_WHAT THIS TASK INVOLVES_: Please repeat the lines below, exactly and only, from the one that holds "def pvWitness_generator_names : Option" through the one that holds "def Spec_generator_names (n".

_SOURCE DATA_:
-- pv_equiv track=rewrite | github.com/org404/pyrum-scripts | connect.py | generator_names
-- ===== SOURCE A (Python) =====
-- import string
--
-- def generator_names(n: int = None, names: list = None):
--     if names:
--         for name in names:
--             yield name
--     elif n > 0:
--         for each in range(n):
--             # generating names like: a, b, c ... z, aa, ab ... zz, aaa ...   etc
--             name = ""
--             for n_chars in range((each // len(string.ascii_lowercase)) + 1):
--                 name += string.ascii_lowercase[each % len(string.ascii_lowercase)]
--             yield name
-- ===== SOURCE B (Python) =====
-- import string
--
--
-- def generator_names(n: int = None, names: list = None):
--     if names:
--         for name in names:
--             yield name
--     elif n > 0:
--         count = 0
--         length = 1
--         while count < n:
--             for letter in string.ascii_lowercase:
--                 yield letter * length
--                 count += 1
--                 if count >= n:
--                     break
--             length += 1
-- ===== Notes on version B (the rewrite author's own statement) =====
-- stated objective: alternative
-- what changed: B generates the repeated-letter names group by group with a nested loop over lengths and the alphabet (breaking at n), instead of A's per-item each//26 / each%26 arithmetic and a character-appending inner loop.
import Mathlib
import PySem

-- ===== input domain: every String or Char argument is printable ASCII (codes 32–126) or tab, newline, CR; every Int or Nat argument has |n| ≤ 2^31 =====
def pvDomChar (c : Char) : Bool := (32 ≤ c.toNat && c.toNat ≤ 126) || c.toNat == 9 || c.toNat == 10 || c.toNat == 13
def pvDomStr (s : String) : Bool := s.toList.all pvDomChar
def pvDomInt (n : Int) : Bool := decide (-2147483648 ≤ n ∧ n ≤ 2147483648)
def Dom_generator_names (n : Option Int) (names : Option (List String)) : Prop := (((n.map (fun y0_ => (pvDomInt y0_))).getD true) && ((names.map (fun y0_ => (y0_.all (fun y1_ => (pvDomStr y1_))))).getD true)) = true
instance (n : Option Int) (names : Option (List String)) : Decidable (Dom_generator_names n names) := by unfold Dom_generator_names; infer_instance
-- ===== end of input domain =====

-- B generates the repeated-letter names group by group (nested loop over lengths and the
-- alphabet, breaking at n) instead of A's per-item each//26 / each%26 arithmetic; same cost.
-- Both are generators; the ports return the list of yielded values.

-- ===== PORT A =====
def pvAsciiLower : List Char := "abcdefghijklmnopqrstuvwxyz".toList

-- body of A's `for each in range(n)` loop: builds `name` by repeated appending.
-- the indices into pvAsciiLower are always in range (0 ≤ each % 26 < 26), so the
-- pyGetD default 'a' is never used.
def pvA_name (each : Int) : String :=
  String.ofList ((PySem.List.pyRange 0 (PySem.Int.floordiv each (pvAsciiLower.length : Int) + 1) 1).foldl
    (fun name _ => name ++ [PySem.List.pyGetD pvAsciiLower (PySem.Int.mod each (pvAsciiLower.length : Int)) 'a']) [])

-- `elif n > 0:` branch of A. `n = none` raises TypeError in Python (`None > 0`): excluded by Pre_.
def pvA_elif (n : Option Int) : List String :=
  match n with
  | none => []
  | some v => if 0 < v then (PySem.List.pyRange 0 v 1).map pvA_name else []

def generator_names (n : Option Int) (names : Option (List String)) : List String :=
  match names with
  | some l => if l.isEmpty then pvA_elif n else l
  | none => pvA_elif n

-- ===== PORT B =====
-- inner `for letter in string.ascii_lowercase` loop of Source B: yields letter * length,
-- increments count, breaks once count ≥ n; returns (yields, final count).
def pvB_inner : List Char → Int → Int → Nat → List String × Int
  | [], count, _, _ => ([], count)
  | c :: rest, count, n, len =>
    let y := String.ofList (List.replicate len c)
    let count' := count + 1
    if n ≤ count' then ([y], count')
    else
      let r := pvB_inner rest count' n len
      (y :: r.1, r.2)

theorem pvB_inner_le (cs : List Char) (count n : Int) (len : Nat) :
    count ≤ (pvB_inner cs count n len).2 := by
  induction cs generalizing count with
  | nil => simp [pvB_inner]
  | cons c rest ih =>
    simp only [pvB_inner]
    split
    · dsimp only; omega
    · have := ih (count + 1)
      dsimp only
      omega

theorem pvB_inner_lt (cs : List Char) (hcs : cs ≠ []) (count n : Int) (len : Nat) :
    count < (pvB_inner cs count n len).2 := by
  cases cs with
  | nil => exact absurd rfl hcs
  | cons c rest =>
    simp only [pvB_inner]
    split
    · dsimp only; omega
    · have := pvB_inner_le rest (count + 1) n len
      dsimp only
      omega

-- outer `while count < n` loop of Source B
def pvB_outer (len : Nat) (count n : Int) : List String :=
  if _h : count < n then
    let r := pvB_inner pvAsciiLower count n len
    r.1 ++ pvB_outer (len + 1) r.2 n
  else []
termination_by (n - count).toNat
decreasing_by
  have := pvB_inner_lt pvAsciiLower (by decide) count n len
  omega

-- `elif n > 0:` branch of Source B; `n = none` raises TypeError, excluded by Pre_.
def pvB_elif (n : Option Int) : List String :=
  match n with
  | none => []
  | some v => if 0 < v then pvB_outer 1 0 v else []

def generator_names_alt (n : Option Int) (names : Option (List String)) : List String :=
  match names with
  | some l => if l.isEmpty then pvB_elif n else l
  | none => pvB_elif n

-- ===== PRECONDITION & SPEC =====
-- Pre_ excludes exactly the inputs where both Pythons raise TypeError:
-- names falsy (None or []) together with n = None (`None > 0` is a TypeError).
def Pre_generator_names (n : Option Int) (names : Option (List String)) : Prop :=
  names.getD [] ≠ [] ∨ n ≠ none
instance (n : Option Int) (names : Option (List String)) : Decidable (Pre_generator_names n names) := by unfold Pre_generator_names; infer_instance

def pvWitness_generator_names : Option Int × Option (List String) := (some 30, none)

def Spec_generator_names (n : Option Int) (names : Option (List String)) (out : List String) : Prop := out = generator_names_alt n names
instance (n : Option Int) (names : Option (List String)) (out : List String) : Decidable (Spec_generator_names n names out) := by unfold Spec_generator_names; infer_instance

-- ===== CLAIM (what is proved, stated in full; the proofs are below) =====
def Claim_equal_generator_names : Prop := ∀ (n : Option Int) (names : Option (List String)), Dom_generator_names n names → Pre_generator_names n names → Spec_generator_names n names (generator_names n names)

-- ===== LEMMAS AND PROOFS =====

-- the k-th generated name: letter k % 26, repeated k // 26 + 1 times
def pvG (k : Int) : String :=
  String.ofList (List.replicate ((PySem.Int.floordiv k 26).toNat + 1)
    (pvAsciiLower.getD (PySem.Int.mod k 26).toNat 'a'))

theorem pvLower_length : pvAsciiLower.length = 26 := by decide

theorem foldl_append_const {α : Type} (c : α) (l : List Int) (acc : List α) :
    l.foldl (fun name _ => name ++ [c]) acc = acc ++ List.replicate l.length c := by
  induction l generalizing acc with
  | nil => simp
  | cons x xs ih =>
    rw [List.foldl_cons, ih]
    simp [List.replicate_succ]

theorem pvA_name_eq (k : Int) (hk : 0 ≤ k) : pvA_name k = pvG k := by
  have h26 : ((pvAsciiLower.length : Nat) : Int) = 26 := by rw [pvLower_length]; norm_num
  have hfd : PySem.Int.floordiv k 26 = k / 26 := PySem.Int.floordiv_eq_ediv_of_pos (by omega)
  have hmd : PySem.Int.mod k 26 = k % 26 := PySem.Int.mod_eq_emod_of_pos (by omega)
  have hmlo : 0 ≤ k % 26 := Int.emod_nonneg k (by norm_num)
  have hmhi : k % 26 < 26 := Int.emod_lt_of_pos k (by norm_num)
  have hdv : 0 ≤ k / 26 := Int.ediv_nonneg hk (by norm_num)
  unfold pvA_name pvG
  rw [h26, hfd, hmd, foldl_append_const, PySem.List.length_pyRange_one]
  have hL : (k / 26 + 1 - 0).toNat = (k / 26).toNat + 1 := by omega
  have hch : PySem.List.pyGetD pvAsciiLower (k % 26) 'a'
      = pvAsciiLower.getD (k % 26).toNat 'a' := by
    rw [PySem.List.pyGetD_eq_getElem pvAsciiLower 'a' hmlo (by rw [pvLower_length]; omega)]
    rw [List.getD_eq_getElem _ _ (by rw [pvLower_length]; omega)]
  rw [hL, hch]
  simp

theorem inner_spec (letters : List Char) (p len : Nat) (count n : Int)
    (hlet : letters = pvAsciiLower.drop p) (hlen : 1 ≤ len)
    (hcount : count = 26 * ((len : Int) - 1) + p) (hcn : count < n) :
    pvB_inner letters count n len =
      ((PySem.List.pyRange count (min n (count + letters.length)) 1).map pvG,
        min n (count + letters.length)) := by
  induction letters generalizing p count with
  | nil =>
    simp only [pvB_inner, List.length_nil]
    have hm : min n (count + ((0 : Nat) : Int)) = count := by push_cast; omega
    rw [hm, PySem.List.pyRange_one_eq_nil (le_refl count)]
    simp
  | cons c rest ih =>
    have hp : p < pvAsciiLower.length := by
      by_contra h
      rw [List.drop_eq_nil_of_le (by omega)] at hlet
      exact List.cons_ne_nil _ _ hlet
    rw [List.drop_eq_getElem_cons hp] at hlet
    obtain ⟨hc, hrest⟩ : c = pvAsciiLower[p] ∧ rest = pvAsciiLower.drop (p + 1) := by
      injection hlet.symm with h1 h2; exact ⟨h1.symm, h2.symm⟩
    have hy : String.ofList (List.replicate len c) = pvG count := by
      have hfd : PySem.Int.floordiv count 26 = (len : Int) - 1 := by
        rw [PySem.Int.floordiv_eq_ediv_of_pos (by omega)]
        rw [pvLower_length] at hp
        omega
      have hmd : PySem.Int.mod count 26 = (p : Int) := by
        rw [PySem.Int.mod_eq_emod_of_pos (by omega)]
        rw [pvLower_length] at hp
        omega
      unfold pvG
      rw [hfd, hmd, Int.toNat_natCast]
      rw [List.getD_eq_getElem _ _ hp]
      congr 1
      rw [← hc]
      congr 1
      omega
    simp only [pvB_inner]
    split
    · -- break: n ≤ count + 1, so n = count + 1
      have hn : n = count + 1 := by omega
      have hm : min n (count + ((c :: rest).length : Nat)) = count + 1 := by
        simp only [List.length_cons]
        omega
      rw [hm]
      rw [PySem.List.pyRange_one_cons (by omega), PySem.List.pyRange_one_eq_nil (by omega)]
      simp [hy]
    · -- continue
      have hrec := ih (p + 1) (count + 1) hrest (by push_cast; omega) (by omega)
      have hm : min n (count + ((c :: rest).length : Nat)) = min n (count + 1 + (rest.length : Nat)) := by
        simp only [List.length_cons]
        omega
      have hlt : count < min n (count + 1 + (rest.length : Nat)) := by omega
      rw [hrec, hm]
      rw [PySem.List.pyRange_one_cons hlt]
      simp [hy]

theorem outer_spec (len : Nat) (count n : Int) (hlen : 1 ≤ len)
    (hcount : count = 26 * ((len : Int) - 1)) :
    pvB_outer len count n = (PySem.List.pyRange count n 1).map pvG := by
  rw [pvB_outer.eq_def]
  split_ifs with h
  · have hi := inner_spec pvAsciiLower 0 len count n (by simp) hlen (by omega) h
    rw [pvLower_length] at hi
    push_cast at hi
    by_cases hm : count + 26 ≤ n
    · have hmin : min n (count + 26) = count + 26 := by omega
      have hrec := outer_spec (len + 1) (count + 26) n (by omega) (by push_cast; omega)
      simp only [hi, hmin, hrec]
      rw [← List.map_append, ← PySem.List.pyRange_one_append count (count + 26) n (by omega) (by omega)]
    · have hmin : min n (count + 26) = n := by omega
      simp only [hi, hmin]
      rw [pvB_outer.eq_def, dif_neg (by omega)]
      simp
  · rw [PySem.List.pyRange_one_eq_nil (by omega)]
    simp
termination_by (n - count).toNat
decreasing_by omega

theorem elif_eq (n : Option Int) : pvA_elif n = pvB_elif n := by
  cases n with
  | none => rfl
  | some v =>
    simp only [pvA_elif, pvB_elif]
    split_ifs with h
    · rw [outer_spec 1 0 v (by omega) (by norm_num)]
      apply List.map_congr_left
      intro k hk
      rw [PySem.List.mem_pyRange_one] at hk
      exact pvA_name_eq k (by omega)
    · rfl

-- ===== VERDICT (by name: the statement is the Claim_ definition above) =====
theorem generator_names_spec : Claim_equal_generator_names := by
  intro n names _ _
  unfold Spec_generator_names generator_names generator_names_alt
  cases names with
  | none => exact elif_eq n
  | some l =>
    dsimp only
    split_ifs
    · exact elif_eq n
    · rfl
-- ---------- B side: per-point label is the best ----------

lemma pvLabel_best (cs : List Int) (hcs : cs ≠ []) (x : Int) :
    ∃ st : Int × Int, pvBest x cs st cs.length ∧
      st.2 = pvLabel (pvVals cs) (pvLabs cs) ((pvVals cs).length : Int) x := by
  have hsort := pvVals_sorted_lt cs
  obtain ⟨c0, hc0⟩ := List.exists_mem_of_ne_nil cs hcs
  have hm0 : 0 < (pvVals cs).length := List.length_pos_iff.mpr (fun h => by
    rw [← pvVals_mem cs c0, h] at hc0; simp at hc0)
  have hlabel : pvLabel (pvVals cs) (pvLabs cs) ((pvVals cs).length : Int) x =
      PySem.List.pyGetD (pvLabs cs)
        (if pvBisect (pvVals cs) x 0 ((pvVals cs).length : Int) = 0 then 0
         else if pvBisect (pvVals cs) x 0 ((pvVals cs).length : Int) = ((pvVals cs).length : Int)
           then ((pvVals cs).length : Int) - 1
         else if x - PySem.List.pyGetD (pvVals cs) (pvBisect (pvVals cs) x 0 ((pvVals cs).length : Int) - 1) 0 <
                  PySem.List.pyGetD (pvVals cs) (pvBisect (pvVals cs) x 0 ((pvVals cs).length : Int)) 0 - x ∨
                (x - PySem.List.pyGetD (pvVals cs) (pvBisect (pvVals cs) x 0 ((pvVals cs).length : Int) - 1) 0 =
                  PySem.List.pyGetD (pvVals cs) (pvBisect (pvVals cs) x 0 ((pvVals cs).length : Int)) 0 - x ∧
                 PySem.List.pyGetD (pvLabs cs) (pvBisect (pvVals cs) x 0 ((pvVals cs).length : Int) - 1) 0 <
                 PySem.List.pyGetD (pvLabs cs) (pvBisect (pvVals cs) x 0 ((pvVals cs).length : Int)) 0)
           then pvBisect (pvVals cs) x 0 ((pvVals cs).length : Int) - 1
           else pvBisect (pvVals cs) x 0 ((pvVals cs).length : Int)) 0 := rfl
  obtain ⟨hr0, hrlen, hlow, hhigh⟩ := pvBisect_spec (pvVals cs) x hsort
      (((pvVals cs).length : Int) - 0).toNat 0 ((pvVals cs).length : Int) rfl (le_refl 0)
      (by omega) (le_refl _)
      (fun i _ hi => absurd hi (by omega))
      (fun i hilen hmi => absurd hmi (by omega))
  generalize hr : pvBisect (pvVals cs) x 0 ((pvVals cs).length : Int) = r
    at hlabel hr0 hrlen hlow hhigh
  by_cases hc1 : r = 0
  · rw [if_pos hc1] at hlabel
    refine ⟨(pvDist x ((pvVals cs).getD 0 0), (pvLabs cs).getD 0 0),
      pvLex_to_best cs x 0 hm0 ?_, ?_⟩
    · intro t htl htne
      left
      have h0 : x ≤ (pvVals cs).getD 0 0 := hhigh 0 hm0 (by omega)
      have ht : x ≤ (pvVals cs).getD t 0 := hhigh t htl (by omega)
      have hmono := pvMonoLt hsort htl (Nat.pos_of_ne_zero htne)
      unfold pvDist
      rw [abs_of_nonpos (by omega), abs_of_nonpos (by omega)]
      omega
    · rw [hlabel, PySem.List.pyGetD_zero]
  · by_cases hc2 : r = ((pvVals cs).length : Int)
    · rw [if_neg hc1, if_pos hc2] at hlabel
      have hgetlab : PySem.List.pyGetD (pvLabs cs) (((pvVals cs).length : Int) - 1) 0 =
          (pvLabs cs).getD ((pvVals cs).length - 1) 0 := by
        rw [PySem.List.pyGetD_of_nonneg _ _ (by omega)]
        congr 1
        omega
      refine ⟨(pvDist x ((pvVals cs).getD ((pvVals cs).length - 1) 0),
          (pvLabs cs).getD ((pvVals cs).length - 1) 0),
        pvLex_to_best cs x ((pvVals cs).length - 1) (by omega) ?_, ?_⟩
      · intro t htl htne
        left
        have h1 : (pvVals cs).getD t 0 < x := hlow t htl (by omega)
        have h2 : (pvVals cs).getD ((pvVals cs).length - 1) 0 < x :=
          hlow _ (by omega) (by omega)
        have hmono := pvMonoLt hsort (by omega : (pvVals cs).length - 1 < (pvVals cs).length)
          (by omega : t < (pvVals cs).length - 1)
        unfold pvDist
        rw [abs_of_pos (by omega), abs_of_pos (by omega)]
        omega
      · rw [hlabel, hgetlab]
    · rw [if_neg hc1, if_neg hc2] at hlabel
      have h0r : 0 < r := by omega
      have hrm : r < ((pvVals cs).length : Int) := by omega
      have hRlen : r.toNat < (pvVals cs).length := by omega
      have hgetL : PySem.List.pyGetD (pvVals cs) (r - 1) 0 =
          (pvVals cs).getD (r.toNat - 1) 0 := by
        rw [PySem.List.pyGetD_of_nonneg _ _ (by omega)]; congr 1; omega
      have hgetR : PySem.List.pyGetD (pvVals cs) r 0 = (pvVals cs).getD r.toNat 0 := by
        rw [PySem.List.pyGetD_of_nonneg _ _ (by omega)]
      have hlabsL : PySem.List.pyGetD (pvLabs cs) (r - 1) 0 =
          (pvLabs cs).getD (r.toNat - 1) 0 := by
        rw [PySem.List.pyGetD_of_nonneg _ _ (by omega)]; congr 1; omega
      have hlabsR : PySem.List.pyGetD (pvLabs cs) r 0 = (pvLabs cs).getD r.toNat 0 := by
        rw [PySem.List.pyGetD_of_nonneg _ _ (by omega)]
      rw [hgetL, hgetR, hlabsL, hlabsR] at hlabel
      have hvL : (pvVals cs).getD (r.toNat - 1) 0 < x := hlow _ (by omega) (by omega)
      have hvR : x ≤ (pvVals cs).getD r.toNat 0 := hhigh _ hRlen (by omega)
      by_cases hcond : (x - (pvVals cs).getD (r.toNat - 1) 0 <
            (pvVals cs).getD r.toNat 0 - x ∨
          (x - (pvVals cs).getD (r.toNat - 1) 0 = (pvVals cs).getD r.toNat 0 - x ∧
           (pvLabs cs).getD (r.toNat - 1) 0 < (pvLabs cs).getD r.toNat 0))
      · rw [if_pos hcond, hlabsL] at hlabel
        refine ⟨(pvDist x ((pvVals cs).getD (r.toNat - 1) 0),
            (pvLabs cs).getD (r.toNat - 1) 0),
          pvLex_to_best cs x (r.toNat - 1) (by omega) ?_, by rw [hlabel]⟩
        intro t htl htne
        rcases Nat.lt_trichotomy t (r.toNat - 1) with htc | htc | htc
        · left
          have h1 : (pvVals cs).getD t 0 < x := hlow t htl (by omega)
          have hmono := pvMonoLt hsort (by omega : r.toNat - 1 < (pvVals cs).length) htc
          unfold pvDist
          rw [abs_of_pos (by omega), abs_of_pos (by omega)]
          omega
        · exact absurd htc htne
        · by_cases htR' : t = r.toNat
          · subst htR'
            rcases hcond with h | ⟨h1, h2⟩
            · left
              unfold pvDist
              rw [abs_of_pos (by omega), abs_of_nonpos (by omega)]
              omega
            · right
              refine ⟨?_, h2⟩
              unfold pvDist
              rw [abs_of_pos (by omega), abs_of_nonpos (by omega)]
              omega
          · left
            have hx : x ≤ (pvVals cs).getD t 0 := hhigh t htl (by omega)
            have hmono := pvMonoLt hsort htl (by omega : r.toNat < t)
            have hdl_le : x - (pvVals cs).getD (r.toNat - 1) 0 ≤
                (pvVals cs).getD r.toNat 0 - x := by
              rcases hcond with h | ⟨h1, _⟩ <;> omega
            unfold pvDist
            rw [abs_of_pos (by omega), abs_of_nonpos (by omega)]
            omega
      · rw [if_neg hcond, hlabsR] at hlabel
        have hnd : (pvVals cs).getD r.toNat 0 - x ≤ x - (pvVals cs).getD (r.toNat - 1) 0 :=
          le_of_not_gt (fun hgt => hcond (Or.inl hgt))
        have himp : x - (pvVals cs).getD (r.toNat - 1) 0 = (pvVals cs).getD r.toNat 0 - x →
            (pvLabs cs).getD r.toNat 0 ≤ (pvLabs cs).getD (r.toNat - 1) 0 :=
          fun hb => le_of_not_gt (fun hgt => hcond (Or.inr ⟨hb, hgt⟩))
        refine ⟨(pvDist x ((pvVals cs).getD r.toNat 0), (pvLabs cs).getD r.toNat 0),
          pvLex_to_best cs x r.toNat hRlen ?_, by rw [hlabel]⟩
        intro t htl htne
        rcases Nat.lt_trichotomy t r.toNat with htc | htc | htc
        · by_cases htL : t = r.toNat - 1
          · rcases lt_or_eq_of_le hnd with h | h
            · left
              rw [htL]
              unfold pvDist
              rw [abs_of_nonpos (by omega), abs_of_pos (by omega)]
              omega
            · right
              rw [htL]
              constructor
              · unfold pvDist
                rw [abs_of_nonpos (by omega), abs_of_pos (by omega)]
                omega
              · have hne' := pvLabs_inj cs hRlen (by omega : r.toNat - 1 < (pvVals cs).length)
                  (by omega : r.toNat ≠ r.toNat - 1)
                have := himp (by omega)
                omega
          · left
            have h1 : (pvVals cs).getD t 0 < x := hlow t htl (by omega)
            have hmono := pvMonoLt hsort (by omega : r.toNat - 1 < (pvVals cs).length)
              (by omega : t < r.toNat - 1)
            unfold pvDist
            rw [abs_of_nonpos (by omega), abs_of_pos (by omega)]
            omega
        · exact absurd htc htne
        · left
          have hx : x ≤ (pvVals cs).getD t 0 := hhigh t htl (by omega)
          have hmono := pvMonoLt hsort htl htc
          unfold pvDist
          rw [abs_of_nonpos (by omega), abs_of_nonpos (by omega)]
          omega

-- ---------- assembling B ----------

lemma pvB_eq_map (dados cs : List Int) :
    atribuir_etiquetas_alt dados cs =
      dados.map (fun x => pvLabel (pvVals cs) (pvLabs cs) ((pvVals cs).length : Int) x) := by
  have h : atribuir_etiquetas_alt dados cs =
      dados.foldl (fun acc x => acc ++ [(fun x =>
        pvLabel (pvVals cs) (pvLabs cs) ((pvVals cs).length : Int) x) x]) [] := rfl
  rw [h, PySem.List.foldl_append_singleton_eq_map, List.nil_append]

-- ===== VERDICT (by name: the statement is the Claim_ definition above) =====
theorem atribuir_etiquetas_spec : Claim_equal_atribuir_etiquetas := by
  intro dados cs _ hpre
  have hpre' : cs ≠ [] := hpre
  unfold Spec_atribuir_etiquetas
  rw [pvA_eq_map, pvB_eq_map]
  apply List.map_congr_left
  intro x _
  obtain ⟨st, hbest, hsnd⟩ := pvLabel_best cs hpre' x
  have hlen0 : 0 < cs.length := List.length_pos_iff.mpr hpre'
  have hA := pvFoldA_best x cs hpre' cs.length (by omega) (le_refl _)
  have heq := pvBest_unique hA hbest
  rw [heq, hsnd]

_TASK SOLUTION_:
def pvWitness_generator_names : Option Int × Option (List String) := (some 30, none)

def Spec_generator_names (n : Option Int) (names : Option (List String)) (out : List String) : Prop := out = generator_names_alt n names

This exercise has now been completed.